The relationship between the board of directors and the executive director is one of the most documented topics in nonprofit literature. To have a high-functioning, effective nonprofit, it is critical for the executive director and the board of directors to understand an appreciate their distinct roles. The following summarizes some of the material that has been written on this subject, including the information from BoardSource and Independent Sector.
As a general rule of thumb, the board of directors primarily governs and staff primarily manages the organization. This means that a board provides counsel to management and should not be involved in the day-to-day affairs of the organization. Confusion and tension can arise when this rule is put to use practically, because the distinction between management and governance is not absolute. In order for this rule to work effectively, each party in this relationship needs to understand its own responsibilities and those that fall in the other’s roles and the way in which the board and staff conduct their business needs to reflect this understanding. Clear expectations for the board and the director need to be established and maintained, because a board that is overly active in management can inhibit the organization’s effectiveness.
A nonprofit’s board of directors has specific duties that are distinct from those of the executive director. Directors have fiduciary responsibilities and are required to act within their authority primarily for the organization’s benefit. Directors do not have power or authority individually. A board’s decision-making ability lies in its group structure. While at times an individual board member may become extensively involved with one particular program area and work with staff, this is usually temporary; information regarding the need for increased attention by that board member should be relayed regularly to the full board.

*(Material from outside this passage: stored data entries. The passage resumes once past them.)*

-- pv_equiv track=rewrite | github.com/jskinn/arvet | arvet/batch_analysis/job_systems/hpc_job_system.py | merge_expected_durations
-- ===== SOURCE A (Python) =====
-- import typing
--
-- def merge_expected_durations(durations: typing.Iterable[str]) -> str:
--     """
--     Join together the estimated times of multiple tasks into a combined time
--     :param durations:
--     :return:
--     """
--     hours = 0
--     minutes = 0
--     seconds = 0
--     for duration in durations:
--         parts = duration.split(':')
--         if len(parts) >= 3:
--             hours += int(parts[0])
--             minutes += int(parts[1])
--             seconds += int(parts[2])
--     minutes += seconds // 60
--     seconds = seconds % 60
--     hours += minutes // 60
--     minutes = minutes % 60
--     return "{0:02}:{1:02}:{2:02}".format(hours, minutes, seconds)
-- ===== SOURCE B (Python) =====
-- def _duration_seconds(duration):
--     parts = duration.split(':')
--     if len(parts) >= 3:
--         return int(parts[0]) * 3600 + int(parts[1]) * 60 + int(parts[2])
--     return 0
--
--
-- def _total_seconds(durations):
--     # divide-and-conquer: sum the two halves recursively
--     n = len(durations)
--     if n == 0:
--         return 0
--     if n == 1:
--         return _duration_seconds(durations[0])
--     mid = n // 2
--     return _total_seconds(durations[:mid]) + _total_seconds(durations[mid:])
--
--
-- def merge_expected_durations(durations):
--     total = _total_seconds(list(durations))
--     hours, rem = divmod(total, 3600)
--     minutes, seconds = divmod(rem, 60)
--     return "{0:02}:{1:02}:{2:02}".format(hours, minutes, seconds)
-- ===== Notes on version B (the rewrite author's own statement) =====
-- stated objective: alternative
-- what changed: Replaces A's linear loop with three running accumulators and an end-of-loop carry chain by a divide-and-conquer recursion that sums per-item total seconds over binary halves of the list, then recovers hours/minutes/seconds with two divmods.
import Mathlib
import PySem

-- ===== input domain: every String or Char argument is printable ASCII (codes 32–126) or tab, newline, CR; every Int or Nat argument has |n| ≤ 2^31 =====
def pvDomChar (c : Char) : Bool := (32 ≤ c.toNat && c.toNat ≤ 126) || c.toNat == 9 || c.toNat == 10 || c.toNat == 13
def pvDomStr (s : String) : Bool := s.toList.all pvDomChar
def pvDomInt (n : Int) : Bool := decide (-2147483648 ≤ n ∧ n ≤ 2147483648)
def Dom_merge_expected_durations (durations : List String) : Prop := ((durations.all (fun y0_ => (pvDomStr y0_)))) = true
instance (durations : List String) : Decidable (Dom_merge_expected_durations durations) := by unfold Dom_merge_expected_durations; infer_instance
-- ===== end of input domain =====

-- B replaces A's linear three-accumulator loop and end-of-loop carry chain by a
-- divide-and-conquer recursion summing per-item total seconds over binary halves,
-- normalized with two divmods (objective: alternative).

-- ===== PORT A =====
-- "{0:02}".format(n) for an int n = str(n).zfill(2)
def pvFmt02 (n : Int) : String := PySem.Str.zfill (PySem.Int.toStr n) 2

-- the loop body of A: parts = duration.split(':'); if len(parts) >= 3: add the three components
-- (split? with the nonempty separator ":" is always some; getD 0 is exact under Pre_, which demands int() succeeds)
def pvStepA (acc : Int × Int × Int) (d : String) : Int × Int × Int :=
  let parts := (PySem.Str.split? d ":").getD []
  if 3 ≤ parts.length then
    (acc.1 + (PySem.Int.ofStr? (parts.getD 0 "")).getD 0,
     acc.2.1 + (PySem.Int.ofStr? (parts.getD 1 "")).getD 0,
     acc.2.2 + (PySem.Int.ofStr? (parts.getD 2 "")).getD 0)
  else acc

def merge_expected_durations (durations : List String) : String :=
  let st := durations.foldl pvStepA (0, 0, 0)
  let minutes := st.2.1 + PySem.Int.floordiv st.2.2 60
  let seconds := PySem.Int.mod st.2.2 60
  let hours := st.1 + PySem.Int.floordiv minutes 60
  let minutes := PySem.Int.mod minutes 60
  PySem.Str.join ":" [pvFmt02 hours, pvFmt02 minutes, pvFmt02 seconds]

-- ===== PORT B =====
-- _duration_seconds: split, guard, weighted sum of the first three parts (getD 0 exact under Pre_)
def pvItemSeconds (d : String) : Int :=
  let parts := (PySem.Str.split? d ":").getD []
  if 3 ≤ parts.length then
    (PySem.Int.ofStr? (parts.getD 0 "")).getD 0 * 3600
      + (PySem.Int.ofStr? (parts.getD 1 "")).getD 0 * 60
      + (PySem.Int.ofStr? (parts.getD 2 "")).getD 0
  else 0

-- _total_seconds: divide-and-conquer over binary halves
-- (durations[:mid] = take mid, durations[mid:] = drop mid — exact since 0 ≤ mid ≤ len;
--  durations[0] on a length-1 list = head)
def pvTotalSeconds (ds : List String) : Int :=
  if ds.length = 0 then 0
  else if ds.length = 1 then pvItemSeconds (ds.headD "")
  else
    let mid := ds.length / 2
    pvTotalSeconds (ds.take mid) + pvTotalSeconds (ds.drop mid)
termination_by ds.length
decreasing_by
  · simp only [List.length_take]; omega
  · simp only [List.length_drop]; omega

def merge_expected_durations_alt (durations : List String) : String :=
  let total := pvTotalSeconds durations
  let hours := PySem.Int.floordiv total 3600
  let rem := PySem.Int.mod total 3600
  let minutes := PySem.Int.floordiv rem 60
  let seconds := PySem.Int.mod rem 60
  PySem.Str.join ":" [pvFmt02 hours, pvFmt02 minutes, pvFmt02 seconds]

-- ===== PRECONDITION & SPEC =====
-- Pre_ excludes exactly the inputs where Python's int() raises ValueError: a duration with >= 3
-- colon-separated parts whose first three parts are not all valid integer literals.
def Pre_merge_expected_durations (durations : List String) : Prop :=
  ∀ d ∈ durations,
    let parts := (PySem.Str.split? d ":").getD []
    3 ≤ parts.length →
      ((PySem.Int.ofStr? (parts.getD 0 "")).isSome ∧
       (PySem.Int.ofStr? (parts.getD 1 "")).isSome ∧
       (PySem.Int.ofStr? (parts.getD 2 "")).isSome)
instance (durations : List String) : Decidable (Pre_merge_expected_durations durations) := by
  unfold Pre_merge_expected_durations; infer_instance

def pvWitness_merge_expected_durations : List String := ["01:02:03", "-5:200:-3000", "soon"]

def Spec_merge_expected_durations (durations : List String) (out : String) : Prop := out = merge_expected_durations_alt durations
instance (durations : List String) (out : String) : Decidable (Spec_merge_expected_durations durations out) := by unfold Spec_merge_expected_durations; infer_instance

-- ===== CLAIM (what is proved, stated in full; the proofs are below) =====
def Claim_equal_merge_expected_durations : Prop := ∀ (durations : List String), Dom_merge_expected_durations durations → Pre_merge_expected_durations durations → Spec_merge_expected_durations durations (merge_expected_durations durations)

-- ===== LEMMAS AND PROOFS =====

-- B's divide-and-conquer total equals the plain sum of per-item seconds (addition is associative).
theorem pvTotalSeconds_eq (ds : List String) : pvTotalSeconds ds = (ds.map pvItemSeconds).sum := by
  induction ds using pvTotalSeconds.induct with
  | case1 ds h0 =>
    rw [pvTotalSeconds]
    simp [List.eq_nil_of_length_eq_zero h0]
  | case2 ds h0 h1 =>
    rw [pvTotalSeconds]
    obtain ⟨a, rfl⟩ := List.length_eq_one_iff.mp h1
    simp [h1]
  | case3 ds h0 h1 mid ih1 ih2 =>
    rw [pvTotalSeconds]
    simp only [h0, h1, if_false]
    rw [ih1, ih2, ← List.sum_append, ← List.map_append, List.take_append_drop]

-- A's running triple (h, m, s) always satisfies 3600h + 60m + s = sum of per-item seconds.
theorem pv_fold_sum (ds : List String) (acc : Int × Int × Int) :
    3600 * (ds.foldl pvStepA acc).1 + 60 * (ds.foldl pvStepA acc).2.1 +
        (ds.foldl pvStepA acc).2.2 =
      3600 * acc.1 + 60 * acc.2.1 + acc.2.2 + (ds.map pvItemSeconds).sum := by
  induction ds generalizing acc with
  | nil => simp
  | cons d ds ih =>
    simp only [List.foldl_cons, List.map_cons, List.sum_cons]
    rw [ih (pvStepA acc d)]
    have : 3600 * (pvStepA acc d).1 + 60 * (pvStepA acc d).2.1 + (pvStepA acc d).2.2 =
        3600 * acc.1 + 60 * acc.2.1 + acc.2.2 + pvItemSeconds d := by
      by_cases hc : 3 ≤ ((PySem.Str.split? d ":").getD []).length <;>
        simp only [pvStepA, pvItemSeconds, hc, if_true, if_false] <;> ring
    rw [this]; ring

-- A's carry chain equals B's two divmods of the total, component by component.
theorem pv_carry_hours (h m s : Int) :
    h + PySem.Int.floordiv (m + PySem.Int.floordiv s 60) 60 =
      PySem.Int.floordiv (3600 * h + 60 * m + s) 3600 := by
  rw [PySem.Int.floordiv_eq_ediv_of_pos (a := s) (by norm_num),
      PySem.Int.floordiv_eq_ediv_of_pos (by norm_num),
      PySem.Int.floordiv_eq_ediv_of_pos (by norm_num)]
  omega

theorem pv_carry_minutes (h m s : Int) :
    PySem.Int.mod (m + PySem.Int.floordiv s 60) 60 =
      PySem.Int.floordiv (PySem.Int.mod (3600 * h + 60 * m + s) 3600) 60 := by
  rw [PySem.Int.floordiv_eq_ediv_of_pos (a := s) (by norm_num),
      PySem.Int.mod_eq_emod_of_pos (by norm_num),
      PySem.Int.mod_eq_emod_of_pos (by norm_num),
      PySem.Int.floordiv_eq_ediv_of_pos (by norm_num)]
  omega

theorem pv_carry_seconds (h m s : Int) :
    PySem.Int.mod s 60 =
      PySem.Int.mod (PySem.Int.mod (3600 * h + 60 * m + s) 3600) 60 := by
  rw [PySem.Int.mod_eq_emod_of_pos (a := s) (by norm_num),
      PySem.Int.mod_eq_emod_of_pos (by norm_num),
      PySem.Int.mod_eq_emod_of_pos (by norm_num)]
  omega

-- ===== VERDICT (by name: the statement is the Claim_ definition above) =====
theorem merge_expected_durations_spec : Claim_equal_merge_expected_durations := by
  intro durations _ _
  unfold Spec_merge_expected_durations merge_expected_durations merge_expected_durations_alt
  dsimp only
  rw [pvTotalSeconds_eq]
  have htot := pv_fold_sum durations (0, 0, 0)
  simp only [mul_zero, add_zero, zero_add] at htot
  rw [← htot]
  rw [← pv_carry_hours, ← pv_carry_minutes, ← pv_carry_seconds]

Nonprofit boards generally select and work with the executive director, amend bylaws, approve the annual budget and long-term strategic plans, and ensure its own succession. The board often establishes committees to accomplish its activities, including financial, personnel, fundraising and planning functions. Through such committees, the board assists management in policy formation and strategic planning. While nonprofit staff may conceive, develop and implement the organization’s plan, the board will often monitor the process and provide counsel. However, it is often true that in smaller, younger nonprofits with limited staff positions or experience, or in more grassroots type organizations, board duties may include more tasks typically associated with management.
Ultimately, the ideas and actions of the executive director, perhaps more than the will of the board, will influence the nature of the dynamic that characterizes this important relationship. The executive director is responsible to help determine which issues the board will address and to assemble the information that shapes this discussion; the executive director can guide the board towards a true governance role. The following three specific methods can help executive directors guide the board to govern more and manage less:
- Use a comprehensive strategic plan that has been developed in conjunction with the board, and supplement it with regular progress reports. This can be a useful tool for the board as it develops its own annual work plans and will keep the board’s sights focused on the long term goals and mission of the organization. Regular reports based on this plan will keep board members aware of progress toward organizational goals and provide part of the basis for evaluation of the executive director.
- Provide the board with relevant materials before board meetings, and explain why the materials are coming to the attention of the board. Let board members know how specific agenda items relate to the organization’s larger mission, and what kind of action or discussion is desired of the board on each item.
- Facilitate board and board committee discussions so that the board stays focused on the larger issues. Refer to set policies that define the limits of the board’s decision-making power, and strive to engage the board in a dialogue among themselves that leads to consensus-building.